Metadata-Version: 2.4
Name: pdf-watermark-removal-otsu-inpaint
Version: 0.2.0
Summary: Remove watermarks from PDF using Otsu threshold segmentation and OpenCV inpaint
Author: Tinnci
License: MIT
Keywords: image-processing,inpaint,otsu,pdf,removal,watermark
Classifier: Development Status :: 4 - Beta
Classifier: Intended Audience :: Developers
Classifier: License :: OSI Approved :: MIT License
Classifier: Operating System :: OS Independent
Classifier: Programming Language :: Python :: 3
Classifier: Programming Language :: Python :: 3.8
Classifier: Programming Language :: Python :: 3.9
Classifier: Programming Language :: Python :: 3.10
Classifier: Programming Language :: Python :: 3.11
Classifier: Programming Language :: Python :: 3.12
Classifier: Topic :: Multimedia :: Graphics :: Presentation
Classifier: Topic :: Office/Business
Requires-Python: >=3.8
Requires-Dist: click>=8.0.0
Requires-Dist: numpy>=1.21.0
Requires-Dist: opencv-python>=4.8.0
Requires-Dist: pillow>=9.0.0
Requires-Dist: pymupdf>=1.23.0
Requires-Dist: pypdf>=3.0.0
Requires-Dist: rich>=13.0.0
Provides-Extra: dev
Requires-Dist: black>=23.0.0; extra == 'dev'
Requires-Dist: pytest>=7.0.0; extra == 'dev'
Requires-Dist: ruff>=0.1.0; extra == 'dev'
Description-Content-Type: text/markdown

# PDF Watermark Removal Tool

[![PyPI version](https://badge.fury.io/py/pdf-watermark-removal-otsu-inpaint.svg)](https://pypi.org/project/pdf-watermark-removal-otsu-inpaint/)
[![Version](https://img.shields.io/badge/version-0.1.0-green.svg)](https://github.com/Tinnci/pdf-watermark-removal-otsu-inpaint/releases)
[![Python 3.8+](https://img.shields.io/badge/python-3.8%2B-blue.svg)](https://www.python.org/downloads/)
[![License: MIT](https://img.shields.io/badge/License-MIT-yellow.svg)](https://opensource.org/licenses/MIT)
[![GitHub](https://img.shields.io/badge/GitHub-Tinnci-black.svg)](https://github.com/Tinnci/pdf-watermark-removal-otsu-inpaint)

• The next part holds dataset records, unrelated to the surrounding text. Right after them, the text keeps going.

-- pv_equiv track=rewrite | github.com/Rossettaylm/dotfiles | tmux/scripts/gen_keybinds.py | quote_format_vars
-- ===== SOURCE A (Python) =====
-- def quote_format_vars(cmd: str) -> str:
--     """Ensure #{...} variables in tmux commands are properly quoted.
--
--     Wraps bare #{...} tokens (those not already inside quotes) with double quotes.
--     e.g. 'split-window -v -c #{pane_current_path}' ->
--          'split-window -v -c "#{pane_current_path}"'
--
--     Leaves #{...} inside quoted strings untouched.
--     """
--     if "#{" not in cmd:
--         return cmd
--
--     result = []
--     i = 0
--     in_double = False
--     in_single = False
--     while i < len(cmd):
--         ch = cmd[i]
--         if ch == '"' and not in_single:
--             in_double = not in_double
--             result.append(ch)
--             i += 1
--         elif ch == "'" and not in_double:
--             in_single = not in_single
--             result.append(ch)
--             i += 1
--         elif cmd[i:i+2] == '#{' and not in_double and not in_single:
--             # Find closing }
--             end = cmd.find('}', i)
--             if end == -1:
--                 result.append(ch)
--                 i += 1
--             else:
--                 token = cmd[i:end+1]
--                 result.append(f'"{token}"')
--                 i = end + 1
--         else:
--             result.append(ch)
--             i += 1
--     return "".join(result)
-- ===== SOURCE B (Python) =====
-- def quote_format_vars(cmd: str) -> str:
--     """Span-based rewriter: consume whole quoted spans / #{...} tokens at once."""
--     out = []
--     i = 0
--     n = len(cmd)
--     while i < n:
--         ch = cmd[i]
--         if ch == '"' or ch == "'":
--             j = cmd.find(ch, i + 1)
--             if j == -1:
--                 out.append(cmd[i:])
--                 i = n
--             else:
--                 out.append(cmd[i:j + 1])
--                 i = j + 1
--         elif cmd.startswith('#{', i):
--             j = cmd.find('}', i)
--             if j == -1:
--                 out.append(cmd[i:])
--                 i = n
--             else:
--                 out.append('"' + cmd[i:j + 1] + '"')
--                 i = j + 1
--         else:
--             out.append(ch)
--             i += 1
--     return ''.join(out)
-- ===== Notes on version B (the rewrite author's own statement) =====
-- stated objective: alternative
-- what changed: Replaced A's char-by-char state machine with in_double/in_single boolean flags by a flagless scanner that consumes a whole quoted span or a whole #{...} token (or the verbatim tail, when unterminated) in a single find-based step.
import Mathlib
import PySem

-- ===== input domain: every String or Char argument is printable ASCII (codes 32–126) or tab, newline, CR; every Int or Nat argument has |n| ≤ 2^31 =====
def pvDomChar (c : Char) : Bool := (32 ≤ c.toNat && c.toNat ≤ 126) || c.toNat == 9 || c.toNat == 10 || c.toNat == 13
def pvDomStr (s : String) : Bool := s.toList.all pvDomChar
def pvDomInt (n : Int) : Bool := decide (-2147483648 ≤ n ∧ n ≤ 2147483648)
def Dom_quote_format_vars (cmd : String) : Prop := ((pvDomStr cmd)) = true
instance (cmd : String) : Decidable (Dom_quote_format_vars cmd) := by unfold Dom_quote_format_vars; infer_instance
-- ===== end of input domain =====

-- B replaces A's char-by-char scanner with in_double/in_single boolean flags by a
-- flagless scanner that consumes a whole quoted span or #{...} token per step: objective 'alternative'.

-- ===== PORT A =====

-- splits l at the first '}' (Python cmd.find('}', i)): some (tok, rem) with tok ending in '}'
def pvFindBrace : List Char → Option (List Char × List Char)
  | [] => none
  | c :: rest =>
    if c = '}' then some ([c], rest)
    else
      match pvFindBrace rest with
      | none => none
      | some (tok, rem) => some (c :: tok, rem)

theorem pvFindBrace_length : ∀ (l tok rem : List Char),
    pvFindBrace l = some (tok, rem) → rem.length < l.length := by
  intro l
  induction l with
  | nil => intro tok rem h; simp [pvFindBrace] at h
  | cons c rest ih =>
    intro tok rem h
    by_cases hc : c = '}'
    · simp [pvFindBrace, hc] at h
      simp [← h.2, List.length_cons]
    · simp [pvFindBrace, hc] at h
      cases hfb : pvFindBrace rest with
      | none => rw [hfb] at h; simp at h
      | some p =>
        rw [hfb] at h
        obtain ⟨tok', rem'⟩ := p
        simp at h
        have := ih tok' rem' hfb
        simp [← h.2, List.length_cons]; omega

-- does the string start with '#{' (Python cmd[i:i+2] == '#{')
def pvStartsHB : List Char → Bool
  | '#' :: '{' :: _ => true
  | _ => false

-- Python '"#{" in cmd' (substring search, exact for this two-char pattern)
def pvHasHB : List Char → Bool
  | [] => false
  | c :: rest => pvStartsHB (c :: rest) || pvHasHB rest

-- A's while loop: index i becomes the remaining suffix, flags in_double/in_single carried
def pvLoopA : List Char → Bool → Bool → List Char
  | [], _, _ => []
  | c :: rest, ind, ins =>
    if c = '"' ∧ ins = false then
      c :: pvLoopA rest (!ind) ins
    else if c = '\'' ∧ ind = false then
      c :: pvLoopA rest ind (!ins)
    else if pvStartsHB (c :: rest) = true ∧ ind = false ∧ ins = false then
      match h : pvFindBrace (c :: rest) with
      | none => c :: pvLoopA rest ind ins
      | some (tok, rem) => '"' :: (tok ++ '"' :: pvLoopA rem ind ins)
    else
      c :: pvLoopA rest ind ins
  termination_by l => l.length
  decreasing_by
    · simp
    · simp
    · simp
    · exact pvFindBrace_length _ _ _ h
    · simp

def quote_format_vars (cmd : String) : String :=
  if pvHasHB cmd.toList = false then cmd
  else String.ofList (pvLoopA cmd.toList false false)

-- ===== PORT B =====

-- splits l at the first occurrence of q (Python cmd.find(ch, i+1)): pre includes the quote
def pvFindQ (q : Char) : List Char → Option (List Char × List Char)
  | [] => none
  | c :: rest =>
    if c = q then some ([c], rest)
    else
      match pvFindQ q rest with
      | none => none
      | some (pre, rem) => some (c :: pre, rem)

theorem pvFindQ_length : ∀ (q : Char) (l pre rem : List Char),
    pvFindQ q l = some (pre, rem) → rem.length < l.length := by
  intro q l
  induction l with
  | nil => intro pre rem h; simp [pvFindQ] at h
  | cons c rest ih =>
    intro pre rem h
    by_cases hc : c = q
    · simp [pvFindQ, hc] at h
      simp [← h.2, List.length_cons]
    · simp [pvFindQ, hc] at h
      cases hfb : pvFindQ q rest with
      | none => rw [hfb] at h; simp at h
      | some p =>
        rw [hfb] at h
        obtain ⟨pre', rem'⟩ := p
        simp at h
        have := ih pre' rem' hfb
        simp [← h.2, List.length_cons]; omega

-- B's while loop: each step consumes a whole quoted span, a whole #{...} token, or one char
def pvLoopB : List Char → List Char
  | [] => []
  | c :: rest =>
    if c = '"' ∨ c = '\'' then
      match h : pvFindQ c rest with
      | none => c :: rest
      | some (pre, rem) => c :: (pre ++ pvLoopB rem)
    else if pvStartsHB (c :: rest) = true then
      match h : pvFindBrace (c :: rest) with
      | none => c :: rest
      | some (tok, rem) => '"' :: (tok ++ '"' :: pvLoopB rem)
    else
      c :: pvLoopB rest
  termination_by l => l.length
  decreasing_by
    · exact Nat.lt_succ_of_lt (pvFindQ_length _ _ _ _ h)
    · exact pvFindBrace_length _ _ _ h
    · simp

def quote_format_vars_alt (cmd : String) : String :=
  String.ofList (pvLoopB cmd.toList)

-- ===== PRECONDITION & SPEC =====
def Spec_quote_format_vars (cmd : String) (out : String) : Prop := out = quote_format_vars_alt cmd
instance (cmd : String) (out : String) : Decidable (Spec_quote_format_vars cmd out) := by unfold Spec_quote_format_vars; infer_instance

-- ===== CLAIM (what is proved, stated in full; the proofs are below) =====
def Claim_equal_quote_format_vars : Prop := ∀ (cmd : String), Dom_quote_format_vars cmd → Spec_quote_format_vars cmd (quote_format_vars cmd)

-- ===== LEMMAS AND PROOFS =====

theorem pvFindQ_append : ∀ (q : Char) (l pre rem : List Char),
    pvFindQ q l = some (pre, rem) → pre ++ rem = l := by
  intro q l
  induction l with
  | nil => intro pre rem h; simp [pvFindQ] at h
  | cons c rest ih =>
    intro pre rem h
    by_cases hc : c = q
    · rw [pvFindQ, if_pos hc] at h
      simp at h
      rw [← h.1, ← h.2]
      simp
    · rw [pvFindQ, if_neg hc] at h
      cases hfb : pvFindQ q rest with
      | none => rw [hfb] at h; simp at h
      | some p =>
        rw [hfb] at h
        obtain ⟨pre', rem'⟩ := p
        simp at h
        rw [← h.1, ← h.2]
        simp [ih pre' rem' hfb]

theorem pvFindBrace_none_cons (c : Char) (rest : List Char)
    (h : pvFindBrace (c :: rest) = none) : pvFindBrace rest = none := by
  rw [pvFindBrace] at h
  split_ifs at h with hc
  cases hfb : pvFindBrace rest with
  | none => rfl
  | some p => rw [hfb] at h; obtain ⟨a, b⟩ := p; simp at h

-- when no '}' remains, A's loop copies the rest verbatim (quotes only toggle flags)
theorem pvFindBrace_none_loopA : ∀ (l : List Char) (b s : Bool),
    pvFindBrace l = none → pvLoopA l b s = l := by
  intro l
  induction l with
  | nil => intro b s _; rw [pvLoopA]
  | cons c rest ih =>
    intro b s hn
    have hr : pvFindBrace rest = none := pvFindBrace_none_cons c rest hn
    rw [pvLoopA]
    split_ifs with h1 h2 h3
    · simp [ih _ _ hr]
    · simp [ih _ _ hr]
    · cases hfb : pvFindBrace (c :: rest) with
      | none => simp [ih _ _ hr]
      | some p => rw [hfb] at hn; obtain ⟨a, b'⟩ := p; simp at hn
    · simp [ih _ _ hr]

theorem pvHasHB_cons (c : Char) (rest : List Char)
    (h : pvHasHB (c :: rest) = false) :
    pvStartsHB (c :: rest) = false ∧ pvHasHB rest = false := by
  rw [pvHasHB] at h
  exact ⟨(Bool.or_eq_false_iff.mp h).1, (Bool.or_eq_false_iff.mp h).2⟩

theorem pvHasHB_suffix : ∀ (l rem : List Char), rem <:+ l → pvHasHB l = false → pvHasHB rem = false := by
  intro l
  induction l with
  | nil => intro rem h _; rw [List.suffix_nil.mp h]; rfl
  | cons c rest ih =>
    intro rem h hf
    rcases List.suffix_cons_iff.mp h with h1 | h2
    · rw [h1]; exact hf
    · exact ih rem h2 (pvHasHB_cons c rest hf).2

theorem pvLoopB_id_fuel : ∀ (n : Nat) (l : List Char), l.length ≤ n →
    pvHasHB l = false → pvLoopB l = l := by
  intro n
  induction n with
  | zero =>
    intro l hl _
    rw [List.length_eq_zero_iff.mp (Nat.le_zero.mp hl)]
    rw [pvLoopB]
  | succ n ih =>
    intro l hl hf
    cases l with
    | nil => rw [pvLoopB]
    | cons c rest =>
      have hsb := (pvHasHB_cons c rest hf).1
      have hrest := (pvHasHB_cons c rest hf).2
      have hlen : rest.length ≤ n := by simp at hl; omega
      rw [pvLoopB]
      split_ifs with h1 h2
      · cases hq : pvFindQ c rest with
        | none => simp
        | some p =>
          obtain ⟨pre, rem⟩ := p
          have happ := pvFindQ_append c rest pre rem hq
          have hrem : pvHasHB rem = false :=
            pvHasHB_suffix rest rem ⟨pre, happ⟩ hrest
          have hrlen : rem.length ≤ n := by
            have := pvFindQ_length c rest pre rem hq; omega
          simp [ih rem hrlen hrem, happ]
      · rw [hsb] at h2; simp at h2
      · rw [ih rest hlen hrest]

theorem pvLoopB_id (l : List Char) (hf : pvHasHB l = false) : pvLoopB l = l :=
  pvLoopB_id_fuel l.length l (Nat.le_refl _) hf

-- B's treatment of the rest of a quoted span, used to describe A's loop in the quoted states
def pvQSpan (q : Char) (l : List Char) : List Char :=
  match pvFindQ q l with
  | none => l
  | some (pre, rem) => pre ++ pvLoopB rem

theorem pvMain : ∀ (n : Nat) (l : List Char), l.length ≤ n →
    (pvLoopA l false false = pvLoopB l) ∧
    (pvLoopA l true false = pvQSpan '"' l) ∧
    (pvLoopA l false true = pvQSpan '\'' l) := by
  intro n
  induction n with
  | zero =>
    intro l hl
    rw [List.length_eq_zero_iff.mp (Nat.le_zero.mp hl)]
    refine ⟨by rw [pvLoopA, pvLoopB], ?_, ?_⟩ <;>
      · rw [pvLoopA]; simp [pvQSpan, pvFindQ]
  | succ n ih =>
    intro l hl
    cases l with
    | nil =>
      refine ⟨by rw [pvLoopA, pvLoopB], ?_, ?_⟩ <;>
        · rw [pvLoopA]; simp [pvQSpan, pvFindQ]
    | cons c rest =>
      have hlen : rest.length ≤ n := by simp at hl; omega
      have i1 := (ih rest hlen).1
      have i2 := (ih rest hlen).2.1
      have i3 := (ih rest hlen).2.2
      refine ⟨?_, ?_, ?_⟩
      · -- state (false, false)
        by_cases hdq : c = '"'
        · subst hdq
          rw [pvLoopA, pvLoopB]
          cases hq : pvFindQ '"' rest with
          | none => simp [i2, pvQSpan, hq]
          | some p => obtain ⟨pre, rem⟩ := p; simp [i2, pvQSpan, hq]
        · by_cases hsq : c = '\''
          · subst hsq
            rw [pvLoopA, pvLoopB]
            cases hq : pvFindQ '\'' rest with
            | none => simp [i3, pvQSpan, hq]
            | some p => obtain ⟨pre, rem⟩ := p; simp [i3, pvQSpan, hq]
          · by_cases hhb : pvStartsHB (c :: rest) = true
            · rw [pvLoopA, pvLoopB]
              cases hfb : pvFindBrace (c :: rest) with
              | none =>
                have := pvFindBrace_none_loopA rest false false (pvFindBrace_none_cons c rest hfb)
                simp [hdq, hsq, hhb, this]
              | some p =>
                obtain ⟨tok, rem⟩ := p
                have hrlen : rem.length ≤ n := by
                  have := pvFindBrace_length (c :: rest) tok rem hfb
                  simp at this hl; omega
                have := (ih rem hrlen).1
                simp [hdq, hsq, hhb, this]
            · rw [pvLoopA, pvLoopB]
              simp [hdq, hsq, hhb, i1]
      · -- state (true, false): everything until the next '"' is verbatim
        by_cases hdq : c = '"'
        · subst hdq
          rw [pvLoopA]
          simp [i1, pvQSpan, pvFindQ]
        · rw [pvLoopA]
          cases hq : pvFindQ '"' rest with
          | none => simp [hdq, i2, pvQSpan, pvFindQ, hq]
          | some p => obtain ⟨pre, rem⟩ := p; simp [hdq, i2, pvQSpan, pvFindQ, hq]
      · -- state (false, true): everything until the next '\'' is verbatim
        by_cases hsq : c = '\''
        · subst hsq
          rw [pvLoopA]
          simp [i1, pvQSpan, pvFindQ]
        · rw [pvLoopA]
          cases hq : pvFindQ '\'' rest with
          | none => simp [hsq, i3, pvQSpan, pvFindQ, hq]
          | some p => obtain ⟨pre, rem⟩ := p; simp [hsq, i3, pvQSpan, pvFindQ, hq]

-- ===== VERDICT (by name: the statement is the Claim_ definition above) =====
theorem quote_format_vars_spec : Claim_equal_quote_format_vars := by
  intro cmd _
  unfold Spec_quote_format_vars quote_format_vars quote_format_vars_alt
  by_cases hg : pvHasHB cmd.toList = false
  · rw [if_pos hg, pvLoopB_id cmd.toList hg, String.ofList_toList]
  · rw [if_neg hg, (pvMain cmd.toList.length cmd.toList (Nat.le_refl _)).1]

A command-line tool to remove watermarks from PDF files using advanced image processing techniques including adaptive thresholding, intelligent color detection, and OpenCV inpainting. Features interactive watermark color selection and beautiful CLI with progress visualization.

## 🎯 Key Features

- **Intelligent Color Detection**: Automatically classifies colors as BACKGROUND, WATERMARK, TEXT, or NOISE
  - Multi-pass analysis with confidence scoring
  - Interactive visual color picker with preview
  - Smart background protection to avoid false positives
  
- **Advanced Watermark Detection**:
  - Adaptive Gaussian thresholding for better precision than traditional Otsu
  - Combined color and saturation analysis
  - Automatic background (white area) exclusion
  - Morphological operations for noise removal
  
- **Precision Inpainting**:
  - OpenCV TELEA algorithm with dynamic radius adjustment
  - Coverage-based parameter optimization
  - Progressive multi-pass removal for stubborn watermarks
  - Accurate color space handling (RGB ↔ BGR conversion)

- **Production Quality CLI**:
  - Beautiful Rich-formatted panels and progress bars
  - Internationalization support (English & Chinese)
  - Detailed logging and statistics
  - Robust error handling

- **Flexible Processing**:
  - Batch process multiple pages
  - Select specific pages or ranges
  - Adjustable DPI for different quality needs
  - Per-page statistics and coverage reporting

## Installation

### Using uv (recommended)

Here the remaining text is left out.